Your objective: Restate the data that follows exactly as it stands, beginning with the first line and ending with the line that contains "simp [PySem.Set.ofList_cons]".

Collected data:

-- groupby over a list sorted by first component: one group per distinct key, in
-- first-appearance order, each carrying the second components of its members
lemma groupRun_eq (S : List (String × (String × Int)))
    (h : S.Pairwise (fun x y => x.1 ≤ y.1)) :
    groupRun S = (PySem.Set.ofList (S.map (·.1))).map
      (fun k => (k, (S.filter (fun x => x.1 == k)).map (·.2))) := by
  induction S with
  | nil => simp [groupRun, PySem.Set.ofList]
  | cons x t ih =>
    obtain ⟨k, v⟩ := x
    rcases List.pairwise_cons.mp h with ⟨hk, ht⟩
    have IH := ih ht
    cases t with
    | nil => simp [groupRun, PySem.Set.ofList, PySem.Set.add]
    | cons y t' =>
      obtain ⟨k2, v2⟩ := y
      rcases List.pairwise_cons.mp ht with ⟨hk2, ht'⟩
      have hofl : PySem.Set.ofList (((k2, v2) :: t').map (·.1))
          = k2 :: (PySem.Set.ofList (t'.map (·.1))).discard k2 := by
        simp [PySem.Set.ofList_cons]
      have hT : groupRun ((k2, v2) :: t')
          = (k2, (((k2, v2) :: t').filter (fun x => x.1 == k2)).map (·.2))
            :: ((PySem.Set.ofList (t'.map (·.1))).discard k2).map
              (fun c => (c, (((k2, v2) :: t').filter (fun x => x.1 == c)).map (·.2))) := by
        rw [IH, hofl]; simp
      rw [groupRun_cons₂ k v hT]
      by_cases hkk : k = k2
      · subst hkk
        rw [if_pos rfl]
        rw [List.map_cons, PySem.Set.ofList_cons, hofl]
        have hdd : PySem.Set.discard (k :: (PySem.Set.ofList (t'.map (·.1))).discard k) k
            = (PySem.Set.ofList (t'.map (·.1))).discard k := by
          show List.filter _ _ = _
          simp [PySem.Set.discard, List.filter_filter]
        rw [hdd]
        rw [List.map_cons]
        refine congrArg₂ List.cons ?_ ?_
        · simp
        · apply List.map_congr_left
          intro c hc
          rcases (PySem.Set.mem_discard _ _ _).mp hc with ⟨_, hne⟩
          have heq : ((k, v) :: (k, v2) :: t').filter (fun x => x.1 == c)
              = ((k, v2) :: t').filter (fun x => x.1 == c) := by
            rw [List.filter_cons_of_neg]
            simp [Ne.symm hne]
          rw [heq]
      · simp only [if_neg hkk]
        have hklt : ∀ c ∈ ((k2, v2) :: t').map (fun x => x.1), k < c := by
          intro c hc
          rcases List.mem_cons.mp hc with hc | hc
          · exact hc ▸ lt_of_le_of_ne (hk (k2, v2) (List.mem_cons_self)) hkk
          · rcases List.mem_map.mp hc with ⟨z, hz, rfl⟩
            exact lt_of_lt_of_le (lt_of_le_of_ne (hk (k2, v2) (List.mem_cons_self)) hkk)
              (hk2 z hz)
        rw [List.map_cons, PySem.Set.ofList_cons]
        have hnd : PySem.Set.discard (PySem.Set.ofList (((k2, v2) :: t').map (·.1))) k
            = PySem.Set.ofList (((k2, v2) :: t').map (·.1)) := by
          show List.filter _ _ = _
          apply List.filter_eq_self.mpr
          intro a ha
          have := hklt a ((PySem.Set.mem_ofList _ _).mp ha)
          simp
          exact ne_of_gt this
        rw [hnd, List.map_cons]
        refine congrArg₂ List.cons ?_ ?_
        · have h1 : ((k, v) :: (k2, v2) :: t').filter (fun x => x.1 == k) = [(k, v)] := by
            rw [List.filter_cons_of_pos (by simp)]
            congr 1
            apply List.filter_eq_nil_iff.mpr
            intro z hz
            have := hklt z.1 (List.mem_map.mpr ⟨z, hz, rfl⟩)
            simp only [beq_iff_eq]
            exact ne_of_gt this
          simp [h1]
        · have hmc : (PySem.Set.ofList (((k2, v2) :: t').map (·.1))).map
              (fun c => (c, (((k, v) :: (k2, v2) :: t').filter (fun x => x.1 == c)).map (·.2)))
              = (PySem.Set.ofList (((k2, v2) :: t').map (·.1))).map
              (fun c => (c, (((k2, v2) :: t').filter (fun x => x.1 == c)).map (·.2))) := by
            apply List.map_congr_left
            intro c hc
            have := hklt c ((PySem.Set.mem_ofList _ _).mp hc)
            rw [List.filter_cons_of_neg (by simp only [beq_iff_eq]; exact ne_of_lt this)]
          rw [hmc, ← IH, hT]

Solution to the problem:
-- groupby over a list sorted by first component: one group per distinct key, in
-- first-appearance order, each carrying the second components of its members
lemma groupRun_eq (S : List (String × (String × Int)))
    (h : S.Pairwise (fun x y => x.1 ≤ y.1)) :
    groupRun S = (PySem.Set.ofList (S.map (·.1))).map
      (fun k => (k, (S.filter (fun x => x.1 == k)).map (·.2))) := by
  induction S with
  | nil => simp [groupRun, PySem.Set.ofList]
  | cons x t ih =>
    obtain ⟨k, v⟩ := x
    rcases List.pairwise_cons.mp h with ⟨hk, ht⟩
    have IH := ih ht
    cases t with
    | nil => simp [groupRun, PySem.Set.ofList, PySem.Set.add]
    | cons y t' =>
      obtain ⟨k2, v2⟩ := y
      rcases List.pairwise_cons.mp ht with ⟨hk2, ht'⟩
      have hofl : PySem.Set.ofList (((k2, v2) :: t').map (·.1))
          = k2 :: (PySem.Set.ofList (t'.map (·.1))).discard k2 := by
        simp [PySem.Set.ofList_cons]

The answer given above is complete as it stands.